Just using plain int for a , b and c will allow you to change the code to a simpler
if (a >= b - c && a <= b + c) ...
In addition, as an alternative, 256 * 256 * 256 is only 16 M, and a card of 16 M bits is 2 MB. This means that you can use a lookup table, for example
int index = (a<<16) + (b<<8) + c; if (lookup_table[index>>3] & (1<<(index&7))) ...
but I think a cache failure will make it a lot slower, even if modern processors hate conditional expressions ...
Another alternative is using bit algebra
b - c <= a <= b + c iff - c <= a - b <= c (subtracted b from all terms) iff 0 <= a - b + c <= 2*c (added c to all terms)
this allows you to use only one test
if ((unsigned)(a - b + c) < 2*c) ...
assuming a , b and c are equal to int s. The reason is that if a - b + c negative, then unsigned arithmetic will make it much larger than 2*c (if c is 0..255). This should generate efficient single-branch machine code if the processor has special signature / unsigned comparison commands, such as x86 (ja / jg).
#include <stdio.h> int main() { int err = 0; for (int ia=0; ia<256; ia++) for (int ib=0; ib<256; ib++) for (int ic=0; ic<256; ic++) { unsigned char a = ia; unsigned char b = ib; unsigned char c = ic; int res1 = (a >= ( b - c > 0 ? b - c : 0 ) && a <= ( b + c < 255 ? b + c : 255 )); int res2 = (unsigned(a - b + c) <= 2*c); err += (res1 != res2); } printf("Errors = %i\n", err); return 0; }
On x86 with g ++, the assembler code generated for the res2 test includes only one conditional instruction.

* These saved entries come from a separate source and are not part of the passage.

def pvWitness_pick_default_filter_value_py : (List (List (String × String))) :=
  [[("code", "alle jaren")], [("code", "totaal")]]

def Spec_pick_default_filter_value_py (values : List (List (String × String))) (out : Option String) : Prop := out = pick_default_filter_value_py_alt values
instance (values : List (List (String × String))) (out : Option String) : Decidable (Spec_pick_default_filter_value_py values out) := by unfold Spec_pick_default_filter_value_py; infer_instance

-- ===== CLAIM (what is proved, stated in full; the proofs are below) =====
def Claim_equal_pick_default_filter_value_py : Prop := ∀ (values : List (List (String × String))), Dom_pick_default_filter_value_py values → Pre_pick_default_filter_value_py values → Spec_pick_default_filter_value_py values (pick_default_filter_value_py values)

-- ===== LEMMAS AND PROOFS =====

-- unfolding lemmas for the recursive ports
theorem pvAScan_cons (m : String) (v : List (String × String)) (vs : List (List (String × String))) :
    pvAScan m (v :: vs) =
      if PySem.Str.isIn m (pvACode v) = true then some (pvACode v) else pvAScan m vs := rfl

theorem pvBLoop_cons (ms : List String) (orig : List (List (String × String)))
    (v : List (String × String)) (vs : List (List (String × String))) (best : Option (Nat × String)) :
    pvBLoop ms orig (v :: vs) best =
      if pvBRank ms (pvBCode v) = 0 then some (pvBCode v)
      else if decide (pvBRank ms (pvBCode v) < ms.length) && pvBetter (pvBRank ms (pvBCode v)) best then
        pvBLoop ms orig vs (some (pvBRank ms (pvBCode v), pvBCode v))
      else pvBLoop ms orig vs best := rfl

-- proof-side fold step: what one iteration of B's loop does to the accumulator
def pvStep (ms : List String) (best : Option (Nat × String)) (v : List (String × String)) :
    Option (Nat × String) :=
  if decide (pvBRank ms (pvBCode v) < ms.length) && pvBetter (pvBRank ms (pvBCode v)) best then
    some (pvBRank ms (pvBCode v), pvBCode v)
  else best

-- accumulator invariant: once best has rank 0 it can never change
theorem pvStep_rank_zero (ms : List String) (c : String) (v : List (String × String)) :
    pvStep ms (some (0, c)) v = some (0, c) := by
  simp [pvStep, pvBetter]

theorem foldl_pvStep_rank_zero (ms : List String) (c : String)
    (vs : List (List (String × String))) :
    vs.foldl (pvStep ms) (some (0, c)) = some (0, c) := by
  induction vs with
  | nil => rfl
  | cons v vs ih => simp [List.foldl_cons, pvStep_rank_zero, ih]

-- invariant predicate on the accumulator: empty or of rank ≥ 1
def pvPos (best : Option (Nat × String)) : Prop := ∀ p, best = some p → 1 ≤ p.1

-- empty marker list: the step does nothing
theorem pvStep_nil (best : Option (Nat × String)) (v : List (String × String)) :
    pvStep [] best v = best := by
  simp [pvStep]

theorem foldl_pvStep_nil (vs : List (List (String × String))) (best : Option (Nat × String)) :
    vs.foldl (pvStep []) best = best := by
  induction vs generalizing best with
  | nil => rfl
  | cons v vs ih => rw [List.foldl_cons, pvStep_nil, ih]

theorem pvBRank_cons_pos (m : String) (ms : List String) (code : String)
    (h : PySem.Str.isIn m code = false) :
    pvBRank (m :: ms) code = pvBRank ms code + 1 := by
  simp only [pvBRank]
  rw [h]
  simp

theorem pvBRank_cons_zero (m : String) (ms : List String) (code : String)
    (h : PySem.Str.isIn m code = true) :
    pvBRank (m :: ms) code = 0 := by
  simp only [pvBRank]
  rw [h]
  simp

theorem pvBetter_zero (best : Option (Nat × String)) (hb : pvPos best) :
    pvBetter 0 best = true := by
  cases best with
  | none => rfl
  | some p =>
    have := hb p rfl
    simp [pvBetter]
    omega

theorem pvACode_eq_pvBCode (v : List (String × String)) : pvACode v = pvBCode v := rfl

-- L1: if A's scan for the head marker succeeds with c, the fold ends at (0, c)
theorem foldl_pvStep_of_scan_some (m : String) (ms : List String) (c : String) :
    ∀ (vs : List (List (String × String))) (best : Option (Nat × String)),
      pvPos best → pvAScan m vs = some c →
      vs.foldl (pvStep (m :: ms)) best = some (0, c)
  | [], best => by intro _ h; simp [pvAScan] at h
  | v :: vs, best => by
    intro hb h
    rw [pvAScan_cons] at h
    by_cases hin : PySem.Str.isIn m (pvACode v) = true
    · rw [if_pos hin] at h
      have hc : c = pvACode v := (Option.some_inj.mp h).symm
      have hr : pvBRank (m :: ms) (pvBCode v) = 0 :=
        pvBRank_cons_zero m ms _ (by rw [← pvACode_eq_pvBCode]; exact hin)
      have hstep : pvStep (m :: ms) best v = some (0, pvBCode v) := by
        unfold pvStep
        rw [hr, pvBetter_zero best hb]
        simp
      rw [List.foldl_cons, hstep, foldl_pvStep_rank_zero, hc, pvACode_eq_pvBCode]
    · have hin' : PySem.Str.isIn m (pvACode v) = false := by simpa using hin
      rw [if_neg (by rw [hin']; simp)] at h
      have hr : pvBRank (m :: ms) (pvBCode v) = pvBRank ms (pvBCode v) + 1 :=
        pvBRank_cons_pos m ms _ (by rw [← pvACode_eq_pvBCode]; exact hin')
      have hb' : pvPos (pvStep (m :: ms) best v) := by
        unfold pvStep
        split
        · intro p hp
          injection hp with hp'
          rw [← hp', hr]
          omega
        · exact hb
      rw [List.foldl_cons]
      exact foldl_pvStep_of_scan_some m ms c vs _ hb' h

-- scan failure means no value's code contains the marker
theorem scan_none_forall (m : String) :
    ∀ (vs : List (List (String × String))), pvAScan m vs = none →
      ∀ v ∈ vs, PySem.Str.isIn m (pvACode v) = false
  | [], _ => by intro v hv; cases hv
  | v :: vs, h => by
    intro w hw
    rw [pvAScan_cons] at h
    by_cases hin : PySem.Str.isIn m (pvACode v) = true
    · rw [if_pos hin] at h; cases h
    · have hin' : PySem.Str.isIn m (pvACode v) = false := by simpa using hin
      rw [if_neg (by rw [hin']; simp)] at h
      cases hw with
      | head => exact hin'
      | tail _ hw' => exact scan_none_forall m vs h w hw'
-- ===== VERDICT (by name: the statement is the Claim_ definition above) =====
theorem compute_age_ranges_spec : Claim_equal_compute_age_ranges := by
  intro styles formality _
  unfold Spec_compute_age_ranges compute_age_ranges compute_age_ranges_alt
  rw [collectA_eq_map]
  cases hg : collectB styles formality with
  | nil => rfl
  | cons g0 gs =>
    have hsub := collectB_subset styles formality
    rw [hg] at hsub
    simp only [List.map_cons]
    have hmemI : ∀ r : String,
        r ∈ (gs.map PySem.Set.ofList).foldl PySem.Set.inter (PySem.Set.ofList g0) ↔
          (g0 :: gs).countP (fun g => g.contains r) = (g0 :: gs).length := by
      intro r
      rw [mem_foldl_inter, List.countP_eq_length]
      simp [PySem.Set.mem_ofList]
    rw [zip_map_filterMap ageOrder (fun r => List.countP (fun g => g.contains r) (g0 :: gs))
          (fun c => c = (g0 :: gs).length),
        zip_map_filterMap ageOrder (fun r => List.countP (fun g => g.contains r) (g0 :: gs))
          (fun c => 1 ≤ c)]
    simp only [List.isEmpty_cons, if_neg Bool.false_ne_true]
    have hcond : (List.foldl PySem.Set.inter (PySem.Set.ofList g0) (List.map PySem.Set.ofList gs)).isEmpty
        = (List.filter (fun r => decide (List.countP (fun g => g.contains r) (g0 :: gs) = (g0 :: gs).length)) ageOrder).isEmpty := by
      rw [Bool.eq_iff_iff]
      simp only [List.isEmpty_iff, List.eq_nil_iff_forall_not_mem, List.mem_filter,
        decide_eq_true_eq, not_and]
      constructor
      · intro h r hr hc
        exact h r ((hmemI r).2 hc)
      · intro h r hr
        have hcount := (hmemI r).1 hr
        have hg0 : r ∈ g0 := by
          have := (mem_foldl_inter _ _ r).1 hr
          exact (PySem.Set.mem_ofList _ _).1 this.1
        exact h r (hsub g0 (by simp) r hg0) hcount
    rw [hcond]
    split
    · refine List.filter_congr ?_
      intro r _
      rw [Bool.eq_iff_iff]
      simp [PySem.List.mem_sorted, hmemI r]
    · refine List.filter_congr ?_
      intro r _
      rw [Bool.eq_iff_iff]
      simp [PySem.List.mem_sorted, mem_foldl_union, PySem.Set.mem_union,
        PySem.Set.mem_ofList, PySem.Set.empty]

Assembler code for the following loop:
void process(unsigned char *src, unsigned char *dst, int sz) { for (int i=0; i<sz; i+=3) { unsigned char a = src[i]; unsigned char b = src[i+1]; unsigned char c = src[i+2]; dst[i] = (unsigned(a - b + c) <= 2*c); } } .L3: movzbl 2(%ecx,%eax), %ebx ; This loads c movzbl (%ecx,%eax), %edx ; This loads a movzbl 1(%ecx,%eax), %esi ; This loads b leal (%ebx,%edx), %edx ; This computes a + c addl %ebx, %ebx ; This is c * 2 subl %esi, %edx ; This is a - b + c cmpl %ebx, %edx ; Comparison setbe (%edi,%eax) ; Set 0/1 depending on result addl $3, %eax ; next group cmpl %eax, 16(%ebp) ; did we finish ? jg .L3 ; if not loop back for next
Using instead dst[i] = (a<b ? ba : ab); the code gets much longer
.L9: movzbl %dl, %edx andl $255, %esi subl %esi, %edx .L4: andl $255, %edi cmpl %edi, %edx movl 12(%ebp), %edx setle (%edx,%eax) addl $3, %eax cmpl %eax, 16(%ebp) jle .L6 .L5: movzbl (%ecx,%eax), %edx movb %dl, -13(%ebp) movzbl 1(%ecx,%eax), %esi movzbl 2(%ecx,%eax), %edi movl %esi, %ebx cmpb %bl, %dl ja .L9 movl %esi, %ebx movzbl %bl, %edx movzbl -13(%ebp), %ebx subl %ebx, %edx jmp .L4 .p2align 4,,7 .p2align 3 .L6:
And I'm too tired to try to decrypt it (2:28 here)
In any case, longer doesnโt mean that it needs to be slower (at first glance it seems that g ++ decided to expand the loop by writing several elements at a time in this case).
As I said, you must do the actual profiling with your real calculations and your real data. Please note that if true performance is required, it may be that the best strategy will vary depending on the processor.
For example, Linux does an ae test at boot time to determine which is a faster way to perform the specific computation that is needed in the kernel. Variables are too large (cache size / levels, rod rotation speed, processor clock, chipset, processor type ...).